The International Sugar Organisation (ISO) is a forum that represents the the bulk of sugar producing countries worldwide. Gudoshnikov said about 50 member countries provide official reports – in the case of South Africa, by the South African Sugar Association – but for the rest, the ISO estimates their production and consumption.
Gudoshnikov added that the ISO’s data, contained in their 2016 Sugar Year Book that one has to pay for, shows that South Africa ranks in the “middle of the world table” (between 50th and 60th) for sugar intake per person. This is listed at 34.1 kg per head per year.
Malaysia, Brazil and Cuba top the ISO’s list for 2015.
However, Blauer and Gudoshnikov both said that the way in which their organisations calculate sugar consumption does not necessarily represent the amount of sugar consumers’ put in their mouths.
Gudoshnikov told Africa Check that some researchers “believe that ‘real’ intake is considerably smaller” than the ISO’s statistics, but that “there is no consensus here on whether we are talking about 1%, 5%, 10%, 20% or 40%”.
What do we know about South Africans’ sweet tooth?
Health policy economist Dr Evan Blecher told Africa Check data from the US department of agriculture on sugar supply is probably as good as it gets.
“There are not many other and better sources, since surveillance instruments are slow at catching up in this space,” Blecher told Africa Check. He added that nutritional surveys are needed to “to crack consumption patterns of consumers” but that there are not many of these available.
For example, South Africa’s major nutritional survey, the 2012 National Health and Nutrition Examination Survey, scored individuals’ sugar intake as low, moderate or high but did not estimate how much sugar they consumed in total.
Sugar in packaged food & soft drinks
Organisations that track the supply side of sugar, such as the International Sugar Organisation and the US department of agriculture, do not factor in the sugar content of imported products.
An indication of sugar intake from packaged food and soft drinks is supplied by Euromonitor International, a global market research company. The company analyses the nutrient profiles of 75,000 food and drink brands in 54 countries worldwide, including sugar and fat.

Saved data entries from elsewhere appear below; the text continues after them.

-- pv_equiv track=rewrite | github.com/duythong244/Baitap04 | 6.8.py | has_unique_digits_less_than_five
-- ===== SOURCE A (Python) =====
-- def has_unique_digits_less_than_five(n):
--     digits = set()
--     while n > 0:
--         digit = n % 10
--         if digit > 5 or digit in digits:
--             return False
--         digits.add(digit)
--         n //= 10
--     return True
-- ===== SOURCE B (Python) =====
-- def has_unique_digits_less_than_five(n):
--     if n <= 0:
--         return True
--     s = str(n)
--     return len(set(s)) == len(s) and all(c <= '5' for c in s)
-- ===== Notes on version B (the rewrite author's own statement) =====
-- stated objective: simpler
-- what changed: Replaces the early-exiting mod/div loop with an incremental set by a string view of n: uniqueness becomes one len(set(s))==len(s) comparison and the digit-bound check a separate full scan of the decimal string.
import Mathlib
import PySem

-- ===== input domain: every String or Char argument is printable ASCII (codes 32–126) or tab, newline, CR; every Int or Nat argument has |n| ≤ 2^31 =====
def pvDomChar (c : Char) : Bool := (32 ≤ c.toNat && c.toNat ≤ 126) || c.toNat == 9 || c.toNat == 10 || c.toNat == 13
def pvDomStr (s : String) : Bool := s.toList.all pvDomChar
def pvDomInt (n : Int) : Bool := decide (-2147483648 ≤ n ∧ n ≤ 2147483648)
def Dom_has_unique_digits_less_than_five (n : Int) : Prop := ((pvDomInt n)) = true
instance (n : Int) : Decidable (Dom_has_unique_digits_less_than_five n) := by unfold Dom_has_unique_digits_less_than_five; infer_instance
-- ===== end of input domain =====

-- B re-states the check on str(n): one set-size comparison for uniqueness plus a
-- separate full scan for the digit bound, instead of A's early-exiting mod/div loop with an
-- incremental set (objective: simpler).

-- ===== PORT A =====
-- the while-loop of A: state is (n, digits)
def hudLoop (n : Int) (digits : PySem.Set Int) : Bool :=
  if _h : 0 < n then
    let digit := PySem.Int.mod n 10
    if digit > 5 || PySem.Set.contains digits digit then false
    else hudLoop (PySem.Int.floordiv n 10) (PySem.Set.add digits digit)
  else true
termination_by n.toNat
decreasing_by
  rw [PySem.Int.floordiv_eq_ediv_of_pos (by norm_num : (0:Int) < 10)]
  omega

def has_unique_digits_less_than_five (n : Int) : Bool :=
  hudLoop n PySem.Set.empty

-- ===== PORT B =====
def has_unique_digits_less_than_five_alt (n : Int) : Bool :=
  if n ≤ 0 then true
  else
    let s := PySem.Int.toStr n
    ((PySem.Set.ofList s.toList).length == s.toList.length)
      && s.toList.all (fun c => decide (c ≤ '5'))

-- ===== PRECONDITION & SPEC =====
def Spec_has_unique_digits_less_than_five (n : Int) (out : Bool) : Prop := out = has_unique_digits_less_than_five_alt n
instance (n : Int) (out : Bool) : Decidable (Spec_has_unique_digits_less_than_five n out) := by unfold Spec_has_unique_digits_less_than_five; infer_instance

-- ===== CLAIM (what is proved, stated in full; the proofs are below) =====
def Claim_equal_has_unique_digits_less_than_five : Prop := ∀ (n : Int), Dom_has_unique_digits_less_than_five n → Spec_has_unique_digits_less_than_five n (has_unique_digits_less_than_five n)

-- ===== LEMMAS AND PROOFS =====

-- A's loop read off the base-10 digit list (least significant first)
def goA : List Nat → PySem.Set Int → Bool
  | [], _ => true
  | d :: ds, s =>
      if (d : Int) > 5 || PySem.Set.contains s (d : Int) then false
      else goA ds (PySem.Set.add s (d : Int))

theorem hudLoop_eq_goA (m : Nat) : ∀ s : PySem.Set Int, hudLoop (m : Int) s = goA (Nat.digits 10 m) s := by
  induction m using Nat.strong_induction_on with
  | _ m ih =>
    intro s
    rcases Nat.eq_zero_or_pos m with h0 | hpos
    · subst h0; rw [hudLoop]; simp [goA]
    · rw [hudLoop]
      rw [dif_pos (by exact_mod_cast hpos : (0:Int) < (m:Int))]
      have hmod : PySem.Int.mod (m:Int) 10 = ((m % 10 : Nat) : Int) := by
        rw [PySem.Int.mod_eq_emod_of_pos (by norm_num)]
        exact_mod_cast (Int.natCast_mod m 10).symm
      have hdiv : PySem.Int.floordiv (m:Int) 10 = ((m / 10 : Nat) : Int) := by
        rw [PySem.Int.floordiv_eq_ediv_of_pos (by norm_num)]
        exact_mod_cast (Int.natCast_div m 10).symm
      rw [hmod, hdiv, Nat.digits_def' (by norm_num : 1 < 10) hpos]
      simp only [goA]
      split_ifs with hc
      · rfl
      · exact ih (m / 10) (Nat.div_lt_self hpos (by norm_num)) _

theorem goA_true_iff (ds : List Nat) : ∀ s : PySem.Set Int,
    (goA ds s = true ↔ ds.Nodup ∧ (∀ d ∈ ds, d ≤ 5) ∧ (∀ d ∈ ds, (d : Int) ∉ s)) := by
  induction ds with
  | nil => intro s; simp [goA]
  | cons d ds ih =>
    intro s
    rw [goA]
    split_ifs with hc
    · simp only [false_iff]
      rintro ⟨-, h5, hs⟩
      simp only [Bool.or_eq_true, decide_eq_true_eq] at hc
      rcases hc with h | h
      · have h5d := h5 d (List.mem_cons_self ..)
        omega
      · exact hs d (List.mem_cons_self ..) ((PySem.Set.contains_iff _ _).mp h)
    · simp only [Bool.or_eq_true, decide_eq_true_eq, not_or] at hc
      have hd5 : (d : Int) ≤ 5 := by omega
      have hds : (d : Int) ∉ s := fun hm => hc.2 ((PySem.Set.contains_iff _ _).mpr hm)
      rw [ih]
      constructor
      · rintro ⟨hnd, h5, hni⟩
        refine ⟨List.nodup_cons.mpr ⟨?_, hnd⟩, ?_, ?_⟩
        · intro hdm
          exact (hni d hdm) ((PySem.Set.mem_add _ _ _).mpr (Or.inr rfl))
        · intro e he
          rcases List.mem_cons.mp he with rfl | he
          · exact_mod_cast hd5
          · exact h5 e he
        · intro e he
          rcases List.mem_cons.mp he with rfl | he
          · exact hds
          · intro hes
            exact hni e he ((PySem.Set.mem_add _ _ _).mpr (Or.inl hes))
      · rintro ⟨hnd, h5, hni⟩
        refine ⟨(List.nodup_cons.mp hnd).2, ?_, ?_⟩
        · exact fun e he => h5 e (List.mem_cons_of_mem _ he)
        · intro e he hes
          rcases (PySem.Set.mem_add _ _ _).mp hes with hes | hes
          · exact hni e (List.mem_cons_of_mem _ he) hes
          · have : e = d := by exact_mod_cast hes
            exact (List.nodup_cons.mp hnd).1 (this ▸ he)

-- Nat.toDigits as the reversed digit list rendered with digitChar
theorem toDigitsCore_eq_digits (f : Nat) : ∀ (n : Nat) (ds : List Char), 0 < n → n < f →
    Nat.toDigitsCore 10 f n ds = ((Nat.digits 10 n).map Nat.digitChar).reverse ++ ds := by
  induction f with
  | zero => intro n ds h1 h2; omega
  | succ f ih =>
    intro n ds h1 h2
    rw [Nat.toDigitsCore]
    rw [Nat.digits_def' (by norm_num : 1 < 10) h1]
    simp only [List.map_cons, List.reverse_cons]
    by_cases h0 : n / 10 = 0
    · rw [if_pos h0, h0]
      simp
    · rw [if_neg h0]
      rw [ih (n / 10) _ (Nat.pos_of_ne_zero h0)
        (by have := Nat.div_lt_self h1 (by norm_num : 1 < 10); omega)]
      simp

theorem toDigits_eq_digits (n : Nat) (h : 0 < n) :
    Nat.toDigits 10 n = ((Nat.digits 10 n).map Nat.digitChar).reverse := by
  rw [Nat.toDigits, toDigitsCore_eq_digits (n + 1) n [] h (by omega), List.append_nil]

-- len(set(xs)) == len(xs) is exactly Nodup
theorem ofList_length_iff {α : Type} [BEq α] [LawfulBEq α] (xs : List α) :
    (PySem.Set.ofList xs).length = xs.length ↔ xs.Nodup := by
  constructor
  · intro h
    induction xs with
    | nil => exact List.nodup_nil
    | cons x xs ihx =>
      rw [PySem.Set.ofList_cons, List.length_cons, List.length_cons] at h
      have hle1 : ((PySem.Set.ofList xs).discard x).length ≤ (PySem.Set.ofList xs).length := by
        unfold PySem.Set.discard; exact List.length_filter_le _ _
      have hle2 : (PySem.Set.ofList xs).length ≤ xs.length := PySem.Set.length_ofList_le xs
      refine List.nodup_cons.mpr ⟨?_, ihx (by omega)⟩
      intro hx
      have hxo : x ∈ PySem.Set.ofList xs := (PySem.Set.mem_ofList _ _).mpr hx
      have : ((PySem.Set.ofList xs).discard x).length < (PySem.Set.ofList xs).length := by
        unfold PySem.Set.discard
        exact List.length_filter_lt_length_iff_exists.mpr ⟨x, hxo, by simp⟩
      omega
  · intro h
    rw [PySem.Set.ofList_eq_self_of_nodup xs h]

theorem digitChar_inj_lt10 : ∀ d < 10, ∀ e < 10, Nat.digitChar d = Nat.digitChar e → d = e := by decide

theorem digitChar_le5_iff : ∀ d < 10, (decide (Nat.digitChar d ≤ '5')) = decide (d ≤ 5) := by decide

-- ===== VERDICT (by name: the statement is the Claim_ definition above) =====
theorem has_unique_digits_less_than_five_spec : Claim_equal_has_unique_digits_less_than_five := by
  intro n _
  unfold Spec_has_unique_digits_less_than_five
  unfold has_unique_digits_less_than_five has_unique_digits_less_than_five_alt
  by_cases hn : n ≤ 0
  · rw [hudLoop, dif_neg (by omega), if_pos hn]
  · rw [if_neg hn]
    have hm0 : 0 < n.toNat := by omega
    have hcast : ((n.toNat : Int)) = n := by omega
    -- character list of str(n)
    have hchars : (PySem.Int.toStr n).toList = ((Nat.digits 10 n.toNat).map Nat.digitChar).reverse := by
      rw [PySem.Int.toList_toStr, PySem.Int.toChars, if_neg (by omega : ¬ n < 0)]
      exact toDigits_eq_digits n.toNat hm0
    set D : List Nat := Nat.digits 10 n.toNat with hD
    have hlt10 : ∀ d ∈ D, d < 10 := fun d hd => Nat.digits_lt_base (by norm_num) hd
    -- A-side characterisation
    have hA : hudLoop n PySem.Set.empty = true ↔ D.Nodup ∧ (∀ d ∈ D, d ≤ 5) := by
      rw [← hcast, hudLoop_eq_goA, goA_true_iff, ← hD]
      constructor
      · rintro ⟨h1, h2, -⟩; exact ⟨h1, h2⟩
      · rintro ⟨h1, h2⟩; exact ⟨h1, h2, fun d _ h => (List.not_mem_nil h)⟩
    -- B-side characterisation
    have hB : (((PySem.Set.ofList (PySem.Int.toStr n).toList).length == (PySem.Int.toStr n).toList.length)
        && (PySem.Int.toStr n).toList.all (fun c => decide (c ≤ '5'))) = true
        ↔ D.Nodup ∧ (∀ d ∈ D, d ≤ 5) := by
      rw [Bool.and_eq_true, beq_iff_eq, ofList_length_iff, List.all_eq_true, hchars]
      constructor
      · rintro ⟨hnd, hall⟩
        have hnd' : (D.map Nat.digitChar).Nodup := List.nodup_reverse.mp hnd
        refine ⟨hnd'.of_map, fun d hd => ?_⟩
        have := hall (Nat.digitChar d) (by simp [List.mem_reverse]; exact ⟨d, hd, rfl⟩)
        have h10 := hlt10 d hd
        rw [digitChar_le5_iff d h10] at this
        exact of_decide_eq_true this
      · rintro ⟨hnd, hall⟩
        refine ⟨List.nodup_reverse.mpr (List.Nodup.map_on ?_ hnd), ?_⟩
        · intro a ha b hb hab
          exact digitChar_inj_lt10 a (hlt10 a ha) b (hlt10 b hb) hab
        · intro c hc
          rw [List.mem_reverse, List.mem_map] at hc
          obtain ⟨d, hd, rfl⟩ := hc
          rw [digitChar_le5_iff d (hlt10 d hd)]
          exact decide_eq_true (hall d hd)
    exact Bool.coe_iff_coe.mp (hA.trans hB.symm)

Coupled with sales data, Euromonitor calculates average consumption per person in each of the 54 countries, a public sector advisor at Euromonitor, Ruth Bysshe, told Africa Check.
Bysshe said Euromonitor’s latest data shows that South Africans consume, on average, 47.5 g of sugar per person per day from the packaged food and soft drinks that the company monitors. This placed South Africa 32nd out of 54 countries.
Conclusion: Claim about South Africans’ sugar intake unlikely to be correct
The table on which a South African health researcher based her claim that South Africans’ sugar consumption is the 8th highest globally was not complete.
Data from the global sugar industry body suggests the country lies between 50th and 60th place. However, as this body tracks the production and trade in sugar, we cannot say for sure that it represents actual human intake.
One reason is that imported and exported sugar-containing products are not reflected in the data. A company that monitors the sale of packaged food and soft drinks told Africa Check that South Africans consume on average 47.5 g of sugar – or 180 calories – per person per day through the products they look at. (Note: The World Health Organisation recommends that sugar intake be less than 10% of someone’s total energy intake. In South Africa, that is 202 calories based on the recommended calorie intake for women and 250 calories for men.)
In the absence of nutritional surveys that are comparable across countries, we cannot say for sure where South Africans rank when it comes to sugar intake. However, the available data suggests it is much lower than 8th in the world.